C. Amendment of the Complaint

The court must allow amendment by the plaintiff in civil rights cases brought under § 1983 before dismissing, irrespective of whether it is requested, unless doing so would be “inequitable or futile.” Fletcher-Harlee Corp. v. Pote Concrete Contractors, Inc., 482 F.3d 247, 251 (3d Cir. 2007); see also Alston v. Parker, 363 F.3d 229, 235 (3d Cir. 2004) (asserting that where a complaint is vulnerable to dismissal pursuant to 12(b)(6), the district court must offer the opportunity to amend unless it would be inequitable or futile). The undersigned is cognizant of these holdings, but find that allowing for amendment by Plaintiff would be futile. A careful review of the record commands that Plaintiff, even garnering all the liberalities that accompany his pro se status, fails to state any claims under § 1983 for which relief may be granted. For these reasons, Plaintiff’s Complaint should be dismissed with prejudice.

III. CONCLUSION

For the reasons set forth above, it is respectfully recommended that, pursuant to 28 U.S.C. § 1915(e)(2)(B)(ii), Plaintiff’s Complaint be dismissed with prejudice for failure to state a claim. It is further recommended that the Motion to Take Part in Mediation (ECF No. 9) be denied as moot.

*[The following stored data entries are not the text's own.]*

-- pv_equiv track=rewrite | github.com/Sarath191181208/test3 | experiments/main.py | pick_items_with_mask
-- ===== SOURCE A (Python) =====
-- from typing import List, Tuple
--
-- def pick_items_with_mask(groups: List[List[str]], iteration: int) -> Tuple[List[str], int]:
--     """
--     Selects a unique combination of items from a list of lists based on an iteration index.
--
--     - Each sublist contributes one item, determined by a binary mask.
--     - Supports groups with varying numbers of values.
--
--     Args:
--         groups (List[List[str]]): A list of lists containing items.
--         iteration (int): The current iteration index (0 to total unique combinations - 1).
--
--     Returns:
--         Tuple[List[str], int]: The selected combination and the binmask used.
--     """
--     selected_items = []
--     binmask = iteration  # The binary mask will be used to determine selections
--
--     for group in groups:
--         num_options = len(group)
--         selected_index = binmask % num_options  # Pick an index based on mask
--         selected_items.append(group[selected_index])
--         binmask //= num_options  # Shift mask to next group
--
--     return selected_items, iteration  # The mask remains the same
-- ===== SOURCE B (Python) =====
-- from typing import List, Tuple
--
-- def pick_items_with_mask(groups: List[List[str]], iteration: int) -> Tuple[List[str], int]:
--     # Radix-weight table: place[k] = product of lengths of all earlier groups.
--     places = []
--     p = 1
--     for group in groups:
--         places.append(p)
--         p *= len(group)
--     # Independent modular extraction per group.
--     selected_items = []
--     for group, place in zip(groups, places):
--         selected_items.append(group[(iteration // place) % len(group)])
--     return selected_items, iteration
-- ===== Notes on version B (the rewrite author's own statement) =====
-- stated objective: alternative
-- what changed: Replaces the single loop that threads a running quotient (binmask %= / //= per group) with a two-pass scheme: first build an explicit radix-weight table place[k] = product of earlier group lengths, then compute each selection independently as group[(iteration // place[k]) % len(group[k])].
import Mathlib
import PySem

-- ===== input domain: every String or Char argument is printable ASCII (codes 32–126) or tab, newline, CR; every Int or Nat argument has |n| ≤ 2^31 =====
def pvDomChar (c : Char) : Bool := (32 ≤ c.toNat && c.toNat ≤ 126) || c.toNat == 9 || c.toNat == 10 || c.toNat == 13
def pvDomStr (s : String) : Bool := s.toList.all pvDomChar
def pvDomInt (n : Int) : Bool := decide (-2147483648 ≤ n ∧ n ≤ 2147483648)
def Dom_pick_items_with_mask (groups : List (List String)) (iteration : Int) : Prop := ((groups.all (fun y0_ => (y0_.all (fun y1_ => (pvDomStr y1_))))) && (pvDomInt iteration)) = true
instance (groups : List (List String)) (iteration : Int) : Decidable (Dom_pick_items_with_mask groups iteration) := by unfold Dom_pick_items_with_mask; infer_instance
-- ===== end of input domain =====

-- ===== PORT A =====
-- B replaces A's threaded running-quotient with a radix-weight table plus independent modular
-- extractions (objective: alternative decomposition, same cost).
def pick_items_with_mask (groups : List (List String)) (iteration : Int) : List String × Int :=
  let st := groups.foldl
    (fun (acc : List String × Int) group =>
      let num_options : Int := (group.length : Int)
      let selected_index := PySem.Int.mod acc.2 num_options
      (acc.1 ++ [PySem.List.pyGetD group selected_index ""],
       PySem.Int.floordiv acc.2 num_options))
    ([], iteration)
  (st.1, iteration)

-- ===== PORT B =====
def pick_items_with_mask_alt (groups : List (List String)) (iteration : Int) : List String × Int :=
  -- first pass: radix-weight table places[k] = product of lengths of earlier groups
  let places := (groups.foldl
    (fun (acc : List Int × Int) group =>
      (acc.1 ++ [acc.2], acc.2 * (group.length : Int)))
    ([], 1)).1
  -- second pass: independent modular extraction per (group, place) pair
  let selected_items := (groups.zip places).foldl
    (fun (sel : List String) gp =>
      sel ++ [PySem.List.pyGetD gp.1
        (PySem.Int.mod (PySem.Int.floordiv iteration gp.2) (gp.1.length : Int)) ""])
    []
  (selected_items, iteration)

-- ===== PRECONDITION & SPEC =====
-- Pre_ excludes inputs containing an empty group: there Python's '% 0' raises ZeroDivisionError
-- in A (and in B alike), so no value is returned.
def Pre_pick_items_with_mask (groups : List (List String)) (iteration : Int) : Prop :=
  ∀ g ∈ groups, g ≠ []
instance (groups : List (List String)) (iteration : Int) : Decidable (Pre_pick_items_with_mask groups iteration) := by unfold Pre_pick_items_with_mask; infer_instance
def pvWitness_pick_items_with_mask : List (List String) × Int := ([["a", "b"], ["x", "y", "z"]], 4)

def Spec_pick_items_with_mask (groups : List (List String)) (iteration : Int) (out : List String × Int) : Prop := out = pick_items_with_mask_alt groups iteration
instance (groups : List (List String)) (iteration : Int) (out : List String × Int) : Decidable (Spec_pick_items_with_mask groups iteration out) := by unfold Spec_pick_items_with_mask; infer_instance

-- ===== CLAIM (what is proved, stated in full; the proofs are below) =====
def Claim_equal_pick_items_with_mask : Prop := ∀ (groups : List (List String)) (iteration : Int), Dom_pick_items_with_mask groups iteration → Pre_pick_items_with_mask groups iteration → Spec_pick_items_with_mask groups iteration (pick_items_with_mask groups iteration)

-- ===== LEMMAS AND PROOFS =====

-- recursive characterisation of A's selection loop
def selRecA (groups : List (List String)) (b : Int) : List String :=
  match groups with
  | [] => []
  | g :: gs =>
      PySem.List.pyGetD g (PySem.Int.mod b (g.length : Int)) "" ::
        selRecA gs (PySem.Int.floordiv b (g.length : Int))

-- recursive characterisation of B's places loop
def placesRec (groups : List (List String)) (p : Int) : List Int :=
  match groups with
  | [] => []
  | g :: gs => p :: placesRec gs (p * (g.length : Int))

theorem foldA_eq (groups : List (List String)) (acc : List String) (b : Int) :
    (groups.foldl
      (fun (acc : List String × Int) group =>
        (acc.1 ++ [PySem.List.pyGetD group (PySem.Int.mod acc.2 (group.length : Int)) ""],
         PySem.Int.floordiv acc.2 (group.length : Int)))
      (acc, b)).1 = acc ++ selRecA groups b := by
  induction groups generalizing acc b with
  | nil => simp [selRecA]
  | cons g gs ih => simp [List.foldl, selRecA, ih]

theorem foldP_eq (groups : List (List String)) (acc : List Int) (p : Int) :
    (groups.foldl
      (fun (acc : List Int × Int) group =>
        (acc.1 ++ [acc.2], acc.2 * (group.length : Int)))
      (acc, p)).1 = acc ++ placesRec groups p := by
  induction groups generalizing acc p with
  | nil => simp [placesRec]
  | cons g gs ih => simp [List.foldl, placesRec, ih]

theorem foldB_eq (zs : List (List String × Int)) (acc : List String) (iteration : Int) :
    zs.foldl
      (fun (sel : List String) gp =>
        sel ++ [PySem.List.pyGetD gp.1
          (PySem.Int.mod (PySem.Int.floordiv iteration gp.2) (gp.1.length : Int)) ""])
      acc
    = acc ++ zs.map (fun gp => PySem.List.pyGetD gp.1
        (PySem.Int.mod (PySem.Int.floordiv iteration gp.2) (gp.1.length : Int)) "") := by
  induction zs generalizing acc with
  | nil => simp
  | cons z zs ih => simp [List.foldl, ih]

theorem floordiv_floordiv (i p n : Int) (hp : 0 < p) (hn : 0 < n) :
    PySem.Int.floordiv (PySem.Int.floordiv i p) n = PySem.Int.floordiv i (p * n) := by
  have h : ∀ (a b : Int), 0 < b → PySem.Int.floordiv a b = Int.fdiv a b := by
    intro a b hb; simp [PySem.Int.floordiv]
  rw [h _ _ hp, h _ _ hn, h _ _ (by positivity)]
  exact Int.fdiv_fdiv_eq_fdiv_mul i (le_of_lt hp) (le_of_lt hn)

theorem main_lemma (groups : List (List String)) (i p : Int) (hp : 0 < p)
    (h : ∀ g ∈ groups, g ≠ []) :
    selRecA groups (PySem.Int.floordiv i p)
      = (groups.zip (placesRec groups p)).map (fun gp => PySem.List.pyGetD gp.1
          (PySem.Int.mod (PySem.Int.floordiv i gp.2) (gp.1.length : Int)) "") := by
  induction groups generalizing p with
  | nil => simp [selRecA, placesRec]
  | cons g gs ih =>
      have hg : g ≠ [] := h g (by simp)
      have hn : (0 : Int) < (g.length : Int) := by
        have : g.length ≠ 0 := by simpa using hg
        omega
      simp only [selRecA, placesRec, List.zip_cons_cons, List.map_cons]
      refine congrArg₂ _ rfl ?_
      rw [floordiv_floordiv i p (g.length : Int) hp hn]
      exact ih (p * (g.length : Int)) (by positivity) (fun g' hg' => h g' (by simp [hg']))

theorem floordiv_one (i : Int) : PySem.Int.floordiv i 1 = i := by
  simp [PySem.Int.floordiv]

-- ===== VERDICT (by name: the statement is the Claim_ definition above) =====
theorem pick_items_with_mask_spec : Claim_equal_pick_items_with_mask := by
  intro groups iteration _ hpre
  unfold Spec_pick_items_with_mask pick_items_with_mask pick_items_with_mask_alt
  simp only [foldA_eq, foldP_eq, foldB_eq, List.nil_append]
  refine congrArg₂ _ ?_ rfl
  have := main_lemma groups iteration 1 (by norm_num) hpre
  rw [floordiv_one] at this
  exact this
-- one popped vertex: A's for-loop over graph[cur] and B's stay in lock-step — the same `new`
-- vertices are appended, cnt gains exactly len(graph[cur]), visited stays the markF image of
-- dist, entries stay ≥ -1, and the number of unmarked slots drops by |new|
lemma innerStep (cur : Int) :
    ∀ (row : List Int) (dist : List Int) (cnt : Int) (app : List Int) (reach : List Int),
    (∀ x ∈ dist, (-1:Int) ≤ x) →
    ∃ (dist' : List Int) (new : List Int),
      row.foldl (fun (s : List Int × Int × List Int) i =>
          let cnt := s.2.1 + 1
          if PySem.List.pyGetD s.1 i 0 > -1 then (s.1, cnt, s.2.2)
          else (PySem.List.pySetD s.1 i (PySem.List.pyGetD s.1 cur 0 + 1), cnt, s.2.2 ++ [i]))
        (dist, cnt, app) = (dist', cnt + (row.length : Int), app ++ new) ∧
      row.foldl (fun (s : List Bool × List Int) w =>
          if PySem.List.pyGetD s.1 w true then s
          else (PySem.List.pySetD s.1 w true, s.2 ++ [w]))
        (dist.map markF, reach) = (dist'.map markF, reach ++ new) ∧
      (∀ x ∈ dist', (-1:Int) ≤ x) ∧ dist'.length = dist.length ∧
      unmarkedL dist' + new.length = unmarkedL dist := by
  intro row
  induction row with
  | nil =>
    intro dist cnt app reach hent
    exact ⟨dist, [], by simp, by simp, hent, rfl, by simp⟩
  | cons w t ih =>
    intro dist cnt app reach hent
    simp only [List.foldl_cons]
    by_cases hm : PySem.List.pyGetD dist w 0 > -1
    · -- already visited: both sides skip
      have hBc : PySem.List.pyGetD (dist.map markF) w true = true := by
        rw [getD_map_markF]
        simp [markF]
        omega
      rw [if_pos hm, if_pos hBc]
      obtain ⟨dist', new, h1, h2, h3, h4, h5⟩ := ih dist (cnt + 1) app reach hent
      refine ⟨dist', new, ?_, h2, h3, h4, h5⟩
      rw [h1]
      have : cnt + ((w :: t).length : Int) = cnt + 1 + (t.length : Int) := by
        simp [List.length_cons]; ring
      rw [this]
    · -- new vertex: A marks dist[w] with a distance, B sets visited[w] and appends w
      have hg : PySem.List.pyGetD dist w 0 ≤ -1 := by omega
      have hBc : PySem.List.pyGetD (dist.map markF) w true = false := by
        rw [getD_map_markF]
        simp [markF]
        omega
      rw [if_neg hm, if_neg (by simp [hBc])]
      -- the skipped default is 0 > -1, so w must be in range of dist
      have hin : -(dist.length:Int) ≤ w ∧ w < dist.length := by
        by_contra hco
        rw [pyGetD_none _ _ _ hco] at hg
        omega
      have hk : nidxN dist.length w < dist.length := nidxN_lt _ _ hin
      have hgc : -1 ≤ PySem.List.pyGetD dist cur 0 := getD_ge dist cur hent
      set k := nidxN dist.length w with hkdef
      set d2 := dist.set k (PySem.List.pyGetD dist cur 0 + 1) with hd2
      have hset : PySem.List.pySetD dist w (PySem.List.pyGetD dist cur 0 + 1) = d2 :=
        pySetD_some _ _ _ hin
      have hmapset : PySem.List.pySetD (dist.map markF) w true = d2.map markF := by
        rw [setD_map_markF dist w (PySem.List.pyGetD dist cur 0 + 1) (by omega), hset]
      have hent2 : ∀ x ∈ d2, (-1:Int) ≤ x := by
        intro x hx
        rw [hd2] at hx
        rcases List.mem_or_eq_of_mem_set hx with hx' | rfl
        · exact hent x hx'
        · omega
      have hlen2 : d2.length = dist.length := by rw [hd2, List.length_set]
      have hum : unmarkedL d2 + 1 = unmarkedL dist := by
        unfold unmarkedL
        rw [hlen2]
        apply length_filter_flip (List.range dist.length) (List.nodup_range) k
          (List.mem_range.mpr hk)
        · simp only [decide_eq_true_eq]
          have hgw : PySem.List.pyGetD dist (k : Int) 0 = PySem.List.pyGetD dist w 0 := by
            rw [pyGetD_nat_lt _ _ _ hk, pyGetD_some _ _ _ hin]
          rw [hgw]
          omega
        · simp only [decide_eq_false_iff_not, not_lt]
          rw [pyGetD_nat_lt d2 k 0 (by omega)]
          simp only [hd2, List.getElem_set_self]
          omega
        · intro x hx hxw
          simp only [decide_eq_decide]
          rw [pyGetD_nat_lt d2 x 0 (by rw [hlen2]; exact List.mem_range.mp hx),
              pyGetD_nat_lt dist x 0 (List.mem_range.mp hx)]
          simp only [hd2]
          rw [List.getElem_set_ne (by omega)]
      rw [hset, hmapset]
      obtain ⟨dist', new, h1, h2, h3, h4, h5⟩ := ih d2 (cnt + 1) (app ++ [w]) (reach ++ [w]) hent2
      refine ⟨dist', w :: new, ?_, ?_, h3, by omega, by simp only [List.length_cons]; omega⟩
      · rw [h1]
        have e1 : cnt + ((w :: t).length : Int) = cnt + 1 + (t.length : Int) := by
          simp [List.length_cons]; ring
        have e2 : app ++ w :: new = (app ++ [w]) ++ new := by simp
        rw [e1, e2]
      · rw [h2]
        simp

In accordance with the applicable provisions of the Magistrate Judges Act, 28 U.S.C. § 636(b)(1)(B)&(C), and Rule 72.D.2 of the Local Rules of Court, the parties shall have fourteen (14) days from the date of the service of this report and recommendation to file written objections thereto. Any party opposing such objections shall have fourteen (14) days from the date on which the objections are served to file its response. A party’s failure to file timely objections will constitute a waiver of that party’s appellate rights.